As informações geradas pelo Radar Meteorológico da Ufal são importantes para diferentes áreas da gestão pública. Segundo a coordenadora do Sirmal, o radar é a única ferramenta capaz de fornecer informações de precipitação com resolução espacial e temporal suficientes para dar suporte a decisões operacionais.

Em situações de El Niño, esses dados têm pelo menos três aplicações diretas. A primeira é na gestão de recursos hídricos. As informações de chuva podem alimentar modelos hidrológicos e orientar a operação de açudes, reservatórios e sistemas de abastecimento.
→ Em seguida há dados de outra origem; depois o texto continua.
-- pv_equiv track=rewrite | github.com/topher416/snmi-network | transform_to_hybrid_graph.py | categorize_org
-- ===== SOURCE A (Python) =====
-- def categorize_org(org_name):
--     """Categorize organization by name."""
--     name_lower = org_name.lower()
--
--     if 'unaffiliated' in name_lower or not org_name.strip():
--         return 'Unaffiliated'
--     elif any(word in name_lower for word in ['hospital', 'health', 'medical', 'medicine', 'clinic', 'care']):
--         return 'Healthcare'
--     elif any(word in name_lower for word in ['state', 'county', 'city', 'government', 'governor', 'department', 'hfs']):
--         return 'Government'
--     elif any(word in name_lower for word in ['university', 'college', 'uic']):
--         return 'Education'
--     elif any(word in name_lower for word in ['foundation', 'trust', 'committee', 'association', 'network', 'coalition']):
--         return 'Nonprofit'
--     else:
--         return 'Private'
-- ===== SOURCE B (Python) =====
-- CATEGORIES = ['Unaffiliated', 'Healthcare', 'Government', 'Education', 'Nonprofit', 'Private']
--
-- KEYWORD_RANK = {
--     'unaffiliated': 0,
--     'hospital': 1, 'health': 1, 'medical': 1, 'medicine': 1, 'clinic': 1, 'care': 1,
--     'state': 2, 'county': 2, 'city': 2, 'government': 2, 'governor': 2, 'department': 2, 'hfs': 2,
--     'university': 3, 'college': 3, 'uic': 3,
--     'foundation': 4, 'trust': 4, 'committee': 4, 'association': 4, 'network': 4, 'coalition': 4,
-- }
--
--
-- def categorize_org(org_name):
--     """Categorize organization by name: lowest-ranked matching keyword wins."""
--     name = org_name.lower()
--     best = 0 if not org_name.strip() else len(CATEGORIES) - 1
--     for kw, rank in KEYWORD_RANK.items():
--         if rank < best and kw in name:
--             best = rank
--     return CATEGORIES[best]
-- ===== Notes on version B (the rewrite author's own statement) =====
-- stated objective: alternative
-- what changed: Replaces the if/elif cascade of any() substring checks (early return on the first matching category) by a rank-minimisation fold: every keyword carries a numeric rank in one flat keyword-to-rank map, a single full scan keeps the minimum rank of any matched keyword (seeded by the empty-name guard), and the answer is an index into a category array.
import Mathlib
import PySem

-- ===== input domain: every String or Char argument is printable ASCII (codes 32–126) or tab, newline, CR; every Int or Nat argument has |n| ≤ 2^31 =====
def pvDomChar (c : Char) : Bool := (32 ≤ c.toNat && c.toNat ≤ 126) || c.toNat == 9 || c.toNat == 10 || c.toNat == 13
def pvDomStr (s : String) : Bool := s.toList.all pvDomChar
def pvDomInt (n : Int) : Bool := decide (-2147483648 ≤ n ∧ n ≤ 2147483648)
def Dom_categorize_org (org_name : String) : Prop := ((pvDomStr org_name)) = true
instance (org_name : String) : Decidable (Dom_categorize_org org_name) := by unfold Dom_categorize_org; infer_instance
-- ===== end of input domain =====

-- B replaces A's if/elif cascade of any() checks by a rank-minimisation fold over a
-- flat keyword->rank map, then indexes a category array; same cost, different algorithm.


-- ===== PORT A =====
def categorize_org (org_name : String) : String :=
  let name_lower := PySem.Str.lower org_name
  if PySem.Str.isIn "unaffiliated" name_lower || PySem.Str.strip org_name == "" then
    "Unaffiliated"
  else if ["hospital", "health", "medical", "medicine", "clinic", "care"].any
      (fun word => PySem.Str.isIn word name_lower) then
    "Healthcare"
  else if ["state", "county", "city", "government", "governor", "department", "hfs"].any
      (fun word => PySem.Str.isIn word name_lower) then
    "Government"
  else if ["university", "college", "uic"].any
      (fun word => PySem.Str.isIn word name_lower) then
    "Education"
  else if ["foundation", "trust", "committee", "association", "network", "coalition"].any
      (fun word => PySem.Str.isIn word name_lower) then
    "Nonprofit"
  else
    "Private"

-- ===== PORT B =====
def pvCategories : List String :=
  ["Unaffiliated", "Healthcare", "Government", "Education", "Nonprofit", "Private"]

-- KEYWORD_RANK: dict[str, int] as an association list in insertion order
def pvKeywordRank : List (String × Int) :=
  [("unaffiliated", 0),
   ("hospital", 1), ("health", 1), ("medical", 1), ("medicine", 1), ("clinic", 1), ("care", 1),
   ("state", 2), ("county", 2), ("city", 2), ("government", 2), ("governor", 2), ("department", 2), ("hfs", 2),
   ("university", 3), ("college", 3), ("uic", 3),
   ("foundation", 4), ("trust", 4), ("committee", 4), ("association", 4), ("network", 4), ("coalition", 4)]

def categorize_org_alt (org_name : String) : String :=
  let name := PySem.Str.lower org_name
  let best0 : Int := if PySem.Str.strip org_name == "" then 0 else 5  -- len(CATEGORIES) - 1
  let best := pvKeywordRank.foldl
    (fun b p => if decide (p.2 < b) && PySem.Str.isIn p.1 name then p.2 else b) best0
  -- CATEGORIES[best]: best is always in [0, 5], so plain indexing is exact here
  PySem.List.pyGetD pvCategories best "Private"

-- ===== PRECONDITION & SPEC =====
def Spec_categorize_org (org_name : String) (out : String) : Prop := out = categorize_org_alt org_name
instance (org_name : String) (out : String) : Decidable (Spec_categorize_org org_name out) := by unfold Spec_categorize_org; infer_instance

-- ===== CLAIM =====
def Claim_equal_categorize_org : Prop := ∀ (org_name : String), Dom_categorize_org org_name → Spec_categorize_org org_name (categorize_org org_name)

-- ===== LEMMAS AND PROOFS =====

-- Folding the min-rank step over a block of keywords that all carry the same rank r
-- lowers the accumulator to r exactly when some keyword of the block matches and r < best.
lemma pvScanGroup {m : String → Bool} (r : Int) (kws : List String) (best : Int) :
    List.foldl (fun b p => if decide (p.2 < b) && m p.1 then p.2 else b)
      best (kws.map (fun k => (k, r)))
    = if kws.any m && decide (r < best) then r else best := by
  induction kws generalizing best with
  | nil => simp
  | cons k rest ih =>
    simp only [List.map_cons, List.foldl_cons, List.any_cons]
    rcases Bool.eq_false_or_eq_true (m k) with hm | hm
    · -- m k = true
      have hacc : (if (decide (r < best) && m k) = true then r else best)
          = if r < best then r else best := by simp [hm]
      rw [hacc]
      simp only [hm, Bool.true_or, Bool.true_and]
      by_cases hr : r < best
      · rw [if_pos hr, ih]
        simp [hr]
      · rw [if_neg hr, ih]
        simp [hr]
    · -- m k = false
      have hacc : (if (decide (r < best) && m k) = true then r else best) = best := by simp [hm]
      rw [hacc, ih]
      simp only [hm, Bool.false_or]

-- the flat keyword->rank list is the concatenation of its five equal-rank blocks
lemma pvKeywordRank_blocks :
    pvKeywordRank =
      (["unaffiliated"].map (fun k => (k, (0 : Int))))
      ++ (["hospital", "health", "medical", "medicine", "clinic", "care"].map (fun k => (k, (1 : Int))))
      ++ (["state", "county", "city", "government", "governor", "department", "hfs"].map (fun k => (k, (2 : Int))))
      ++ (["university", "college", "uic"].map (fun k => (k, (3 : Int))))
      ++ (["foundation", "trust", "committee", "association", "network", "coalition"].map (fun k => (k, (4 : Int)))) := rfl

-- ===== VERDICT =====
theorem categorize_org_spec : Claim_equal_categorize_org := by
  intro org_name _
  unfold Spec_categorize_org categorize_org categorize_org_alt
  rw [pvKeywordRank_blocks]
  simp only [List.foldl_append]
  rw [pvScanGroup (m := fun k => PySem.Str.isIn k (PySem.Str.lower org_name)),
     pvScanGroup (m := fun k => PySem.Str.isIn k (PySem.Str.lower org_name)),
     pvScanGroup (m := fun k => PySem.Str.isIn k (PySem.Str.lower org_name)),
     pvScanGroup (m := fun k => PySem.Str.isIn k (PySem.Str.lower org_name)),
     pvScanGroup (m := fun k => PySem.Str.isIn k (PySem.Str.lower org_name))]
  have hu' : PySem.Str.isIn "unaffiliated" (PySem.Str.lower org_name)
      = (["unaffiliated"].any (fun k => PySem.Str.isIn k (PySem.Str.lower org_name))) := by simp
  rw [hu']
  generalize (PySem.Str.strip org_name == "") = e
  generalize (["unaffiliated"].any (fun k => PySem.Str.isIn k (PySem.Str.lower org_name))) = u
  generalize (["hospital", "health", "medical", "medicine", "clinic", "care"].any
      (fun k => PySem.Str.isIn k (PySem.Str.lower org_name))) = a1
  generalize (["state", "county", "city", "government", "governor", "department", "hfs"].any
      (fun k => PySem.Str.isIn k (PySem.Str.lower org_name))) = a2
  generalize (["university", "college", "uic"].any
      (fun k => PySem.Str.isIn k (PySem.Str.lower org_name))) = a3
  generalize (["foundation", "trust", "committee", "association", "network", "coalition"].any
      (fun k => PySem.Str.isIn k (PySem.Str.lower org_name))) = a4
  revert e u a1 a2 a3 a4
  decide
A segunda aplicação está relacionada à defesa civil. Mesmo em anos mais secos, eventos convectivos severos podem ocorrer de forma localizada, com risco de alagamentos, deslizamentos e transtornos urbanos.

A terceira aplicação é o monitoramento da estiagem. A queda na frequência e no volume de chuvas pode ser acompanhada tecnicamente, servindo de subsídio para decretos de emergência e para o acionamento de programas como o Garantia Safra.

“A parceria Sirmal-Cemaden potencializa esse papel, integrando os dados locais a redes nacionais de monitoramento e alerta. E os convênios com a Semarh e a Defesa Civil municipal auxiliam no uso dos dados para melhor realização da previsão e do monitoramento de eventos de curto prazo”, afirma Luciene.

Além de contribuir para estudos sobre clima, chuva e eventos extremos, o Radar Meteorológico da Ufal funciona como laboratório para estudantes e pesquisadores, permitindo a formação prática em meteorologia operacional, análise de imagens de radar e monitoramento atmosférico.